Have a question about this project? Sign up for a free GitHub account to open an issue and contact its maintainers and the community.

By clicking “Sign up for GitHub”, you agree to our terms of service and privacy statement. We’ll occasionally send you account related emails.

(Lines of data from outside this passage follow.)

-- pv_equiv track=rewrite | github.com/KNNGuess/KNNGuess-code | utils.py | get_segment
-- ===== SOURCE A (Python) =====
-- def get_segment(pw):
--     res=""
--     for chr in pw:
--         if chr.isalpha():
--             res+="L"
--         elif chr.isdigit():
--             res+="D"
--         else:
--             res+="S"
--     cnt=0
--     ans=[]
--     for i in range(len(res)):
--         cnt+=1
--         if i+1==len(res) or res[i]!=res[i+1]:
--             ans.append((res[i],pw[i-cnt+1:i+1]))
--             cnt=0
--     return ans
-- ===== SOURCE B (Python) =====
-- def get_segment(pw):
--     def classify(c):
--         if c.isalpha():
--             return "L"
--         if c.isdigit():
--             return "D"
--         return "S"
--     ans = []
--     i, n = 0, len(pw)
--     while i < n:
--         k = classify(pw[i])
--         j = i + 1
--         while j < n and classify(pw[j]) == k:
--             j += 1
--         ans.append((k, pw[i:j]))
--         i = j
--     return ans
-- ===== Notes on version B (the rewrite author's own statement) =====
-- stated objective: simpler
-- what changed: B replaces A's intermediate class string plus index/counter boundary scan with a single two-pointer run scan that classifies on the fly and slices each maximal run directly.
import Mathlib
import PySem

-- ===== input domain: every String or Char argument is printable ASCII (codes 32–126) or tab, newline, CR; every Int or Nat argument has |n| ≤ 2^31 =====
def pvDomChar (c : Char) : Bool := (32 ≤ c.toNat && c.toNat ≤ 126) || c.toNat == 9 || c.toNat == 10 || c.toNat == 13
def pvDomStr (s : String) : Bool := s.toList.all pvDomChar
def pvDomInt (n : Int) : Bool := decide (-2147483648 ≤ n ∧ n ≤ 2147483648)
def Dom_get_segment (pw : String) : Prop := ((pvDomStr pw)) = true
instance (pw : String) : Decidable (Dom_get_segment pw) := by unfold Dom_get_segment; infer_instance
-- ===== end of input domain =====

-- B replaces A's class-string + counter/index boundary scan with a single two-pointer run scan (simpler decomposition; same cost).

-- ===== PORT A =====
def get_segment (pw : String) : List (String × String) :=
  -- res = "" ; for chr in pw: res += "L"/"D"/"S"
  let res : List Char := pw.toList.foldl (fun r c =>
    if PySem.Chars.isalpha c then r ++ ['L']
    else if PySem.Chars.isdigit c then r ++ ['D']
    else r ++ ['S']) []
  -- cnt=0; ans=[]; for i in range(len(res)): …
  ((PySem.List.pyRange 0 (res.length : Int) 1).foldl
    (fun (st : Int × List (String × String)) (i : Int) =>
      let cnt := st.1 + 1
      if ((i + 1 : Int) == (res.length : Int)) ||
         (PySem.List.pyGetD res i ' ' != PySem.List.pyGetD res (i + 1) ' ') then
        (0, st.2 ++ [(String.ofList [PySem.List.pyGetD res i ' '],
          String.ofList (PySem.List.slice pw.toList (some (i - cnt + 1)) (some (i + 1))))])
      else (cnt, st.2))
    ((0 : Int), ([] : List (String × String)))).2

-- ===== PORT B =====
-- classify(c) from Source B
def pvClassify (c : Char) : Char :=
  if PySem.Chars.isalpha c then 'L'
  else if PySem.Chars.isdigit c then 'D'
  else 'S'

-- the two-pointer while loop of Source B: the inner while is takeWhile over the tail, pw[i:j] = head :: run
def pvSegAlt : List Char → List (String × String)
  | [] => []
  | c :: rest =>
    let k := pvClassify c
    let run := rest.takeWhile (fun d => pvClassify d == k)
    (String.ofList [k], String.ofList (c :: run)) :: pvSegAlt (rest.dropWhile (fun d => pvClassify d == k))
  termination_by l => l.length
  decreasing_by
    simp only [List.length_cons]
    exact Nat.lt_succ_of_le (List.length_dropWhile_le _ _)

def get_segment_alt (pw : String) : List (String × String) :=
  pvSegAlt pw.toList

-- ===== PRECONDITION & SPEC =====
def Spec_get_segment (pw : String) (out : List (String × String)) : Prop := out = get_segment_alt pw
instance (pw : String) (out : List (String × String)) : Decidable (Spec_get_segment pw out) := by unfold Spec_get_segment; infer_instance

-- ===== CLAIM (what is proved, stated in full; the proofs are below) =====
def Claim_equal_get_segment : Prop := ∀ (pw : String), Dom_get_segment pw → Spec_get_segment pw (get_segment pw)

-- ===== LEMMAS AND PROOFS =====

-- reference recursion capturing A's second loop: pend = the cnt chars counted since the last boundary
def pvSpecA : List Char → List Char → List (String × String)
  | _, [] => []
  | pend, [r] => [(String.ofList [pvClassify r], String.ofList (pend ++ [r]))]
  | pend, r :: r' :: rest =>
    if pvClassify r = pvClassify r' then pvSpecA (pend ++ [r]) (r' :: rest)
    else (String.ofList [pvClassify r], String.ofList (pend ++ [r])) :: pvSpecA [] (r' :: rest)

-- A's first loop builds exactly the classification map
lemma pv_foldl_classify (cs : List Char) (acc : List Char) :
    cs.foldl (fun r c =>
      if PySem.Chars.isalpha c then r ++ ['L']
      else if PySem.Chars.isdigit c then r ++ ['D']
      else r ++ ['S']) acc = acc ++ cs.map pvClassify := by
  induction cs generalizing acc with
  | nil => simp
  | cons c cs ih =>
    simp only [List.foldl_cons, ih, List.map_cons]
    have h : (if PySem.Chars.isalpha c then acc ++ ['L']
        else if PySem.Chars.isdigit c then acc ++ ['D']
        else acc ++ ['S']) = acc ++ [pvClassify c] := by
      unfold pvClassify; split_ifs <;> rfl
    rw [h]; simp

lemma pv_getD_mid {α : Type} [Inhabited α] (A B : List α) (y : α) (d : α) :
    PySem.List.pyGetD (A ++ y :: B) ((A.length : Int)) d = y := by
  simp [PySem.List.pyGetD_natCast, List.getD_eq_getElem?_getD]

lemma pv_getD_mid1 {α : Type} [Inhabited α] (A B : List α) (y z : α) (d : α) :
    PySem.List.pyGetD (A ++ y :: z :: B) ((A.length : Int) + 1) d = z := by
  have h : A ++ y :: z :: B = (A ++ [y]) ++ z :: B := by simp
  have h2 : ((A.length : Int) + 1) = (((A ++ [y]).length : Nat) : Int) := by simp
  rw [h, h2]; exact pv_getD_mid _ _ _ _

-- the slice A emits at a boundary is exactly the pending run plus the boundary char
lemma pv_slice_run (done pend tail : List Char) (r : Char) :
    PySem.List.slice (done ++ pend ++ r :: tail)
      (some (((done.length + pend.length : Nat) : Int) - (((pend.length : Nat) : Int) + 1) + 1))
      (some (((done.length + pend.length : Nat) : Int) + 1)) = pend ++ [r] := by
  have h1 : (((done.length + pend.length : Nat) : Int) - (((pend.length : Nat) : Int) + 1) + 1)
      = ((done.length : Nat) : Int) := by push_cast; ring
  have h2 : (((done.length + pend.length : Nat) : Int) + 1)
      = ((done.length : Nat) : Int) + ((pend.length + 1 : Nat) : Int) := by push_cast; ring
  rw [h1, h2, PySem.List.slice_natCast_add,
      show done ++ pend ++ r :: tail = done ++ (pend ++ r :: tail : List Char) by simp,
      List.drop_left, List.take_append]
  simp

-- invariant of A's index loop: from a state where cnt counts the pending run, it appends pvSpecA pend rest
lemma pv_core (rest : List Char) : ∀ (done pend cs : List Char) (ans : List (String × String)),
    cs = done ++ pend ++ rest →
    ((PySem.List.pyRange ((done.length + pend.length : Nat) : Int) ((cs.length : Nat) : Int) 1).foldl
      (fun (st : Int × List (String × String)) (i : Int) =>
        if ((i + 1 : Int) == ((cs.length : Nat) : Int) ||
           (PySem.List.pyGetD (cs.map pvClassify) i ' ' !=
            PySem.List.pyGetD (cs.map pvClassify) (i + 1) ' ')) = true then
          (0, st.2 ++ [(String.ofList [PySem.List.pyGetD (cs.map pvClassify) i ' '],
            String.ofList (PySem.List.slice cs (some (i - (st.1 + 1) + 1)) (some (i + 1))))])
        else (st.1 + 1, st.2))
      ((pend.length : Int), ans)).2 = ans ++ pvSpecA pend rest := by
  induction rest with
  | nil =>
    intro done pend cs ans hcs
    have hn : cs.length = done.length + pend.length := by subst hcs; simp
    rw [hn, PySem.List.pyRange_one_eq_nil (le_refl _)]
    simp [pvSpecA]
  | cons r rest' ih =>
    intro done pend cs ans hcs
    have hn : cs.length = done.length + pend.length + 1 + rest'.length := by
      subst hcs; simp; omega
    have hlt : ((done.length + pend.length : Nat) : Int) < ((cs.length : Nat) : Int) := by
      rw [hn]; push_cast; omega
    rw [PySem.List.pyRange_one_cons hlt, List.foldl_cons]
    have hAlen : done.length + pend.length = ((done ++ pend).map pvClassify).length := by simp
    cases rest' with
    | nil =>
      have hmap : cs.map pvClassify
          = (done ++ pend).map pvClassify ++ pvClassify r :: ([] : List Char).map pvClassify := by
        subst hcs; simp
      have e1 : PySem.List.pyGetD (cs.map pvClassify) ((done.length + pend.length : Nat) : Int) ' '
          = pvClassify r := by
        rw [hmap, hAlen]; exact pv_getD_mid _ _ _ _
      have hcond : ((((done.length + pend.length : Nat) : Int) + 1 : Int) == ((cs.length : Nat) : Int)) = true := by
        simp [hn]
      have hnil : PySem.List.pyRange (((done.length + pend.length : Nat) : Int) + 1) ((cs.length : Nat) : Int) 1 = [] := by
        apply PySem.List.pyRange_one_eq_nil
        simp only [List.length_nil, Nat.add_zero] at hn
        rw [hn]; push_cast; omega
      simp only [hcond, Bool.true_or, if_pos, e1, hnil, List.foldl_nil]
      rw [hcs, pv_slice_run]
      simp [pvSpecA]
    | cons r' rest'' =>
      have hmap : cs.map pvClassify
          = (done ++ pend).map pvClassify ++ pvClassify r :: pvClassify r' :: rest''.map pvClassify := by
        subst hcs; simp
      have e1 : PySem.List.pyGetD (cs.map pvClassify) ((done.length + pend.length : Nat) : Int) ' '
          = pvClassify r := by
        rw [hmap, hAlen]; exact pv_getD_mid _ _ _ _
      have e2 : PySem.List.pyGetD (cs.map pvClassify) (((done.length + pend.length : Nat) : Int) + 1) ' '
          = pvClassify r' := by
        rw [hmap, hAlen]; exact pv_getD_mid1 _ _ _ _ _
      have hcond : ((((done.length + pend.length : Nat) : Int) + 1 : Int) == ((cs.length : Nat) : Int)) = false := by
        simp [hn]; omega
      by_cases hrr : pvClassify r = pvClassify r'
      · have hb : (pvClassify r != pvClassify r') = false := by simp [hrr]
        simp only [hcond, e1, e2, hb, Bool.or_self, if_neg, Bool.false_eq_true, not_false_eq_true]
        have hshift : (((done.length + pend.length : Nat) : Int) + 1)
            = ((done.length + (pend ++ [r]).length : Nat) : Int) := by simp; ring
        have hst : ((pend.length : Nat) : Int) + 1 = (((pend ++ [r]).length : Nat) : Int) := by
          simp
        rw [hshift, hst, ih done (pend ++ [r]) cs ans (by rw [hcs]; simp)]
        have h : pvSpecA pend (r :: r' :: rest'') = pvSpecA (pend ++ [r]) (r' :: rest'') := by
          simp [pvSpecA, hrr]
        rw [h]
      · have hb : (pvClassify r != pvClassify r') = true := by simp [hrr]
        simp only [hcond, e1, e2, hb, Bool.false_or, if_pos]
        rw [hcs, pv_slice_run]
        have hshift : (((done.length + pend.length : Nat) : Int) + 1)
            = (((done ++ pend ++ [r]).length : Nat) : Int) := by
          simp; ring
        have IH := ih (done ++ pend ++ [r]) [] cs
          (ans ++ [(String.ofList [pvClassify r], String.ofList (pend ++ [r]))])
          (by rw [hcs]; simp)
        simp only [List.length_nil, Nat.add_zero, Nat.cast_zero] at IH
        rw [← hcs, hshift, IH]
        have h : pvSpecA pend (r :: r' :: rest'') =
            (String.ofList [pvClassify r], String.ofList (pend ++ [r])) :: pvSpecA [] (r' :: rest'') := by
          simp [pvSpecA, hrr]
        rw [h]
        simp

-- A's loop result, read off against B's run recursion
lemma pv_specA_eq (rest : List Char) : ∀ (pend : List Char) (c : Char),
    (∀ x ∈ pend, pvClassify x = pvClassify c) →
    pvSpecA pend (c :: rest) =
      (String.ofList [pvClassify c],
       String.ofList (pend ++ c :: rest.takeWhile (fun d => pvClassify d == pvClassify c))) ::
      pvSegAlt (rest.dropWhile (fun d => pvClassify d == pvClassify c)) := by
  induction rest with
  | nil => intro pend c h; simp [pvSpecA, pvSegAlt]
  | cons r rest ih =>
    intro pend c h
    by_cases hc : pvClassify c = pvClassify r
    · rw [show pvSpecA pend (c :: r :: rest) = pvSpecA (pend ++ [c]) (r :: rest) by
        simp [pvSpecA, hc]]
      rw [ih (pend ++ [c]) r (by
        intro x hx
        rcases List.mem_append.1 hx with hx | hx
        · rw [h x hx, hc]
        · simp at hx; rw [hx]; exact hc)]
      have hbeq : (pvClassify r == pvClassify c) = true := by simp [hc.symm]
      have ht : List.takeWhile (fun d => pvClassify d == pvClassify c) (r :: rest)
          = r :: List.takeWhile (fun d => pvClassify d == pvClassify r) rest := by
        rw [List.takeWhile_cons, hbeq, hc]; rfl
      have hd : List.dropWhile (fun d => pvClassify d == pvClassify c) (r :: rest)
          = List.dropWhile (fun d => pvClassify d == pvClassify r) rest := by
        rw [List.dropWhile_cons, hbeq, hc]; rfl
      rw [ht, hd, hc]
      simp
    · rw [show pvSpecA pend (c :: r :: rest) =
          (String.ofList [pvClassify c], String.ofList (pend ++ [c])) :: pvSpecA [] (r :: rest) by
        simp [pvSpecA, hc]]
      rw [ih [] r (by simp)]
      have hbeq : (pvClassify r == pvClassify c) = false := by
        simp; exact fun h' => hc h'.symm
      have ht : List.takeWhile (fun d => pvClassify d == pvClassify c) (r :: rest) = [] := by
        rw [List.takeWhile_cons, hbeq]; rfl
      have hd : List.dropWhile (fun d => pvClassify d == pvClassify c) (r :: rest) = r :: rest := by
        rw [List.dropWhile_cons, hbeq]; rfl
      rw [ht, hd]
      rw [show pvSegAlt (r :: rest) =
        (String.ofList [pvClassify r], String.ofList (r :: rest.takeWhile (fun d => pvClassify d == pvClassify r))) ::
          pvSegAlt (rest.dropWhile (fun d => pvClassify d == pvClassify r)) from by rw [pvSegAlt.eq_def]]
      simp

-- ===== VERDICT (by name: the statement is the Claim_ definition above) =====
theorem get_segment_spec : Claim_equal_get_segment := by
  intro pw _
  unfold Spec_get_segment get_segment get_segment_alt
  simp only [pv_foldl_classify, List.nil_append, List.length_map]
  have h := pv_core pw.toList [] [] pw.toList [] (by simp)
  simp only [List.length_nil, Nat.add_zero, Nat.cast_zero] at h
  rw [h]
  cases hcs : pw.toList with
  | nil => simp [pvSpecA, pvSegAlt]
  | cons c rest =>
    rw [pv_specA_eq rest [] c (by simp)]
    rw [show pvSegAlt (c :: rest) =
      (String.ofList [pvClassify c], String.ofList (c :: rest.takeWhile (fun d => pvClassify d == pvClassify c))) ::
        pvSegAlt (rest.dropWhile (fun d => pvClassify d == pvClassify c)) from by rw [pvSegAlt.eq_def]]
    simp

Already on GitHub? Sign in to your account

Race condition when reading speclib from two instances #180

Open
mschwoer opened this issue Jun 12, 2024 · 7 comments
Open

Race condition when reading speclib from two instances #180

mschwoer opened this issue Jun 12, 2024 · 7 comments
Assignees

Comments

@mschwoer
Copy link
Contributor

Describe the bug
When two alphaDIA instance access the same speclib file (for reading) in the same instance of time, alphabase throws an error (see below).

Expected behavior
No error, as the file is just opened for reading in this cases
I think the problem is that files are opened for 'a' here (hdf.py)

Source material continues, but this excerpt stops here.